[Opening Source records section]

-- pv_equiv track=rewrite | github.com/zgy0813/paper_polish_analyst | src/core/official_guide_parser.py | _categorize_rules
-- ===== SOURCE A (Python) =====
-- from typing import Dict, List
--
-- def _categorize_rules(rules: List[Dict]) -> Dict[str, List[Dict]]:
--     """
--     对规则进行分类
--
--     Args:
--         rules: 规则列表
--
--     Returns:
--         按类别分组的规则字典
--     """
--     categories = {}
--
--     for rule in rules:
--         category = rule.get("category", "其他")
--         if category not in categories:
--             categories[category] = []
--         categories[category].append(rule)
--
--     return categories
-- ===== SOURCE B (Python) =====
-- def _categorize_rules(rules):
--     """Group rules by category: collect the distinct categories in first-appearance
--     order, then build each group with one filtering pass per category."""
--     order = list(dict.fromkeys(r.get("category", "其他") for r in rules))
--     return {c: [r for r in rules if r.get("category", "其他") == c] for c in order}
-- ===== Notes on version B (the rewrite author's own statement) =====
-- stated objective: alternative
-- what changed: Replaces A's single-pass dict accumulator (membership check + in-place append per rule) by a two-phase decomposition: ordered dedup of the category keys via dict.fromkeys, then one filtering comprehension per category; key order and the appended rule objects are identical.
import Mathlib
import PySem

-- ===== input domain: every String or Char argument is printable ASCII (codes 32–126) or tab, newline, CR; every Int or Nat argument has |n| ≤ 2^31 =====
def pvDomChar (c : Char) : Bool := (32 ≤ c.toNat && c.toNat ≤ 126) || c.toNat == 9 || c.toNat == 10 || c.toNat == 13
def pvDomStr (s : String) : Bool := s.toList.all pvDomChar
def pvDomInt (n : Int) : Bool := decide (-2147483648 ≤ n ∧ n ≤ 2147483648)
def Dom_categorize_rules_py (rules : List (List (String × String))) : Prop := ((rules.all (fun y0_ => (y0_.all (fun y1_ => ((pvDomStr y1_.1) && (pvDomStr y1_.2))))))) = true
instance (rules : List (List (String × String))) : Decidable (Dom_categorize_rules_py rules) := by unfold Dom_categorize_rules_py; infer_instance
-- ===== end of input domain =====

-- B replaces A's growing dict-with-membership-check accumulator by two passes
-- (ordered dedup of the category keys, then one filter per category); objective:
-- alternative decomposition, same result including key order.

-- rule.get("category", "其他"): a rule is a dict (assoc list under the type
-- convention), so look it up through PySem.Dict (duplicate keys: last value wins,
-- as in Python's dict). Used by both ports.
def pvKey (r : List (String × String)) : String :=
  (PySem.Dict.ofList r).getD "category" "其他"

-- ===== PORT A =====
def categorize_rules_py (rules : List (List (String × String))) : List (String × List (List (String × String))) :=
  (rules.foldl
    (fun cats rule =>
      let category := pvKey rule
      let cats1 := if cats.contains category then cats else cats.insert category []
      -- categories[category].append(rule)
      cats1.modify category [] (fun l => l ++ [rule]))
    PySem.Dict.empty).items

-- ===== PORT B =====
def categorize_rules_py_alt (rules : List (List (String × String))) : List (String × List (List (String × String))) :=
  let order := PySem.List.dedup (rules.map (fun r => pvKey r))   -- list(dict.fromkeys(…))
  -- the dict comprehension runs over the DISTINCT keys of `order`, so every key is
  -- fresh and the resulting dict's items are exactly these pairs in this order
  order.map (fun c => (c, rules.filter (fun r => pvKey r == c)))

-- ===== PRECONDITION & SPEC =====
def Spec_categorize_rules_py (rules : List (List (String × String))) (out : List (String × List (List (String × String)))) : Prop := out = categorize_rules_py_alt rules
instance (rules : List (List (String × String))) (out : List (String × List (List (String × String)))) : Decidable (Spec_categorize_rules_py rules out) := by unfold Spec_categorize_rules_py; infer_instance

-- ===== CLAIM (what is proved, stated in full; the proofs are below) =====
def Claim_equal_categorize_rules_py : Prop := ∀ (rules : List (List (String × String))), Dom_categorize_rules_py rules → Spec_categorize_rules_py rules (categorize_rules_py rules)

-- ===== LEMMAS AND PROOFS =====

-- A's loop body (ensure the key, then append) is exactly one Dict.modify.
theorem pv_stepA_eq (cats : PySem.Dict String (List (List (String × String))))
    (rule : List (String × String)) :
    (let category := pvKey rule
     let cats1 := if cats.contains category then cats else cats.insert category []
     cats1.modify category [] (fun l => l ++ [rule]))
    = cats.modify (pvKey rule) [] (fun l => l ++ [rule]) := by
  by_cases h : cats.contains (pvKey rule)
  · simp [h]
  · simp only [h, if_neg, Bool.not_eq_true, PySem.Dict.modify,
      PySem.Dict.getD_insert_self, PySem.Dict.insert_insert_self]
    rw [PySem.Dict.getD_of_not_contains]
    simpa using h

theorem categorize_rules_py_eq_alt (rules : List (List (String × String))) :
    categorize_rules_py rules = categorize_rules_py_alt rules := by
  unfold categorize_rules_py categorize_rules_py_alt
  have hfold : rules.foldl
      (fun cats rule =>
        let category := pvKey rule
        let cats1 := if cats.contains category then cats else cats.insert category []
        cats1.modify category [] (fun l => l ++ [rule]))
      PySem.Dict.empty
      = rules.foldl (fun cats rule => cats.modify (pvKey rule) [] (fun l => l ++ [rule]))
          PySem.Dict.empty := by
    congr 1
    funext cats rule
    exact pv_stepA_eq cats rule
  rw [hfold]
  set D := rules.foldl (fun cats rule => cats.modify (pvKey rule) [] (fun l => l ++ [rule]))
      PySem.Dict.empty with hD
  have hkeys : D.keys = PySem.Set.ofList (rules.map (fun r => pvKey r)) := by
    rw [hD, PySem.Dict.keys_foldl_modify_key rules (fun r => pvKey r) []
      (fun _ rule => fun l => l ++ [rule]) PySem.Dict.empty]
    simp [PySem.Dict.keys_empty, PySem.Set.update_nil_left]
  have hnodup : D.keys.Nodup := by
    rw [hkeys]; exact PySem.Set.nodup_ofList _
  have hgetD : ∀ c, D.getD c [] = rules.filter (fun r => pvKey r == c) := by
    intro c
    have hmap : D = (rules.map (fun r => (pvKey r, r))).foldl
        (fun d p => d.modify p.1 [] (fun l => l ++ [p.2])) PySem.Dict.empty := by
      rw [hD, List.foldl_map]
    rw [hmap, PySem.Dict.getD_foldl_modify_append]
    simp [List.filter_map, Function.comp_def]
  rw [PySem.Dict.items_eq_map_keys D hnodup [], hkeys, PySem.List.dedup_eq_ofList]
  exact List.map_congr_left (fun c _ => by rw [hgetD c])

-- ===== VERDICT (by name: the statement is the Claim_ definition above) =====
theorem categorize_rules_py_spec : Claim_equal_categorize_rules_py := by
  intro rules _
  unfold Spec_categorize_rules_py
  exact categorize_rules_py_eq_alt rules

[Closing Source records section]

Task description: An exact written copy of every entry is the required answer.

Exercise response:
-- pv_equiv track=rewrite | github.com/zgy0813/paper_polish_analyst | src/core/official_guide_parser.py | _categorize_rules
-- ===== SOURCE A (Python) =====
-- from typing import Dict, List
--
-- def _categorize_rules(rules: List[Dict]) -> Dict[str, List[Dict]]:
--     """
--     对规则进行分类
--
--     Args:
--         rules: 规则列表
--
--     Returns:
--         按类别分组的规则字典
--     """
--     categories = {}
--
--     for rule in rules:
--         category = rule.get("category", "其他")
--         if category not in categories:
--             categories[category] = []
--         categories[category].append(rule)
--
--     return categories
-- ===== SOURCE B (Python) =====
-- def _categorize_rules(rules):
--     """Group rules by category: collect the distinct categories in first-appearance
--     order, then build each group with one filtering pass per category."""
--     order = list(dict.fromkeys(r.get("category", "其他") for r in rules))
--     return {c: [r for r in rules if r.get("category", "其他") == c] for c in order}
-- ===== Notes on version B (the rewrite author's own statement) =====
-- stated objective: alternative
-- what changed: Replaces A's single-pass dict accumulator (membership check + in-place append per rule) by a two-phase decomposition: ordered dedup of the category keys via dict.fromkeys, then one filtering comprehension per category; key order and the appended rule objects are identical.
import Mathlib
import PySem

-- ===== input domain: every String or Char argument is printable ASCII (codes 32–126) or tab, newline, CR; every Int or Nat argument has |n| ≤ 2^31 =====
def pvDomChar (c : Char) : Bool := (32 ≤ c.toNat && c.toNat ≤ 126) || c.toNat == 9 || c.toNat == 10 || c.toNat == 13
def pvDomStr (s : String) : Bool := s.toList.all pvDomChar
def pvDomInt (n : Int) : Bool := decide (-2147483648 ≤ n ∧ n ≤ 2147483648)
def Dom_categorize_rules_py (rules : List (List (String × String))) : Prop := ((rules.all (fun y0_ => (y0_.all (fun y1_ => ((pvDomStr y1_.1) && (pvDomStr y1_.2))))))) = true
instance (rules : List (List (String × String))) : Decidable (Dom_categorize_rules_py rules) := by unfold Dom_categorize_rules_py; infer_instance
-- ===== end of input domain =====

-- B replaces A's growing dict-with-membership-check accumulator by two passes
-- (ordered dedup of the category keys, then one filter per category); objective:
-- alternative decomposition, same result including key order.

-- rule.get("category", "其他"): a rule is a dict (assoc list under the type
-- convention), so look it up through PySem.Dict (duplicate keys: last value wins,
-- as in Python's dict). Used by both ports.
def pvKey (r : List (String × String)) : String :=
  (PySem.Dict.ofList r).getD "category" "其他"

-- ===== PORT A =====
def categorize_rules_py (rules : List (List (String × String))) : List (String × List (List (String × String))) :=
  (rules.foldl
    (fun cats rule =>
      let category := pvKey rule
      let cats1 := if cats.contains category then cats else cats.insert category []
      -- categories[category].append(rule)
      cats1.modify category [] (fun l => l ++ [rule]))
    PySem.Dict.empty).items

-- ===== PORT B =====
def categorize_rules_py_alt (rules : List (List (String × String))) : List (String × List (List (String × String))) :=
  let order := PySem.List.dedup (rules.map (fun r => pvKey r))   -- list(dict.fromkeys(…))
  -- the dict comprehension runs over the DISTINCT keys of `order`, so every key is
  -- fresh and the resulting dict's items are exactly these pairs in this order
  order.map (fun c => (c, rules.filter (fun r => pvKey r == c)))

-- ===== PRECONDITION & SPEC =====
def Spec_categorize_rules_py (rules : List (List (String × String))) (out : List (String × List (List (String × String)))) : Prop := out = categorize_rules_py_alt rules
instance (rules : List (List (String × String))) (out : List (String × List (List (String × String)))) : Decidable (Spec_categorize_rules_py rules out) := by unfold Spec_categorize_rules_py; infer_instance

-- ===== CLAIM (what is proved, stated in full; the proofs are below) =====
def Claim_equal_categorize_rules_py : Prop := ∀ (rules : List (List (String × String))), Dom_categorize_rules_py rules → Spec_categorize_rules_py rules (categorize_rules_py rules)

-- ===== LEMMAS AND PROOFS =====

-- A's loop body (ensure the key, then append) is exactly one Dict.modify.
theorem pv_stepA_eq (cats : PySem.Dict String (List (List (String × String))))
    (rule : List (String × String)) :
    (let category := pvKey rule
     let cats1 := if cats.contains category then cats else cats.insert category []
     cats1.modify category [] (fun l => l ++ [rule]))
    = cats.modify (pvKey rule) [] (fun l => l ++ [rule]) := by
  by_cases h : cats.contains (pvKey rule)
  · simp [h]
  · simp only [h, if_neg, Bool.not_eq_true, PySem.Dict.modify,
      PySem.Dict.getD_insert_self, PySem.Dict.insert_insert_self]
    rw [PySem.Dict.getD_of_not_contains]
    simpa using h

theorem categorize_rules_py_eq_alt (rules : List (List (String × String))) :
    categorize_rules_py rules = categorize_rules_py_alt rules := by
  unfold categorize_rules_py categorize_rules_py_alt
  have hfold : rules.foldl
      (fun cats rule =>
        let category := pvKey rule
        let cats1 := if cats.contains category then cats else cats.insert category []
        cats1.modify category [] (fun l => l ++ [rule]))
      PySem.Dict.empty
      = rules.foldl (fun cats rule => cats.modify (pvKey rule) [] (fun l => l ++ [rule]))
          PySem.Dict.empty := by
    congr 1
    funext cats rule
    exact pv_stepA_eq cats rule
  rw [hfold]
  set D := rules.foldl (fun cats rule => cats.modify (pvKey rule) [] (fun l => l ++ [rule]))
      PySem.Dict.empty with hD
  have hkeys : D.keys = PySem.Set.ofList (rules.map (fun r => pvKey r)) := by
    rw [hD, PySem.Dict.keys_foldl_modify_key rules (fun r => pvKey r) []
      (fun _ rule => fun l => l ++ [rule]) PySem.Dict.empty]
    simp [PySem.Dict.keys_empty, PySem.Set.update_nil_left]
  have hnodup : D.keys.Nodup := by
    rw [hkeys]; exact PySem.Set.nodup_ofList _
  have hgetD : ∀ c, D.getD c [] = rules.filter (fun r => pvKey r == c) := by
    intro c
    have hmap : D = (rules.map (fun r => (pvKey r, r))).foldl
        (fun d p => d.modify p.1 [] (fun l => l ++ [p.2])) PySem.Dict.empty := by
      rw [hD, List.foldl_map]
    rw [hmap, PySem.Dict.getD_foldl_modify_append]
    simp [List.filter_map, Function.comp_def]
  rw [PySem.Dict.items_eq_map_keys D hnodup [], hkeys, PySem.List.dedup_eq_ofList]
  exact List.map_congr_left (fun c _ => by rw [hgetD c])

-- ===== VERDICT (by name: the statement is the Claim_ definition above) =====
theorem categorize_rules_py_spec : Claim_equal_categorize_rules_py := by
  intro rules _
  unfold Spec_categorize_rules_py
  exact categorize_rules_py_eq_alt rules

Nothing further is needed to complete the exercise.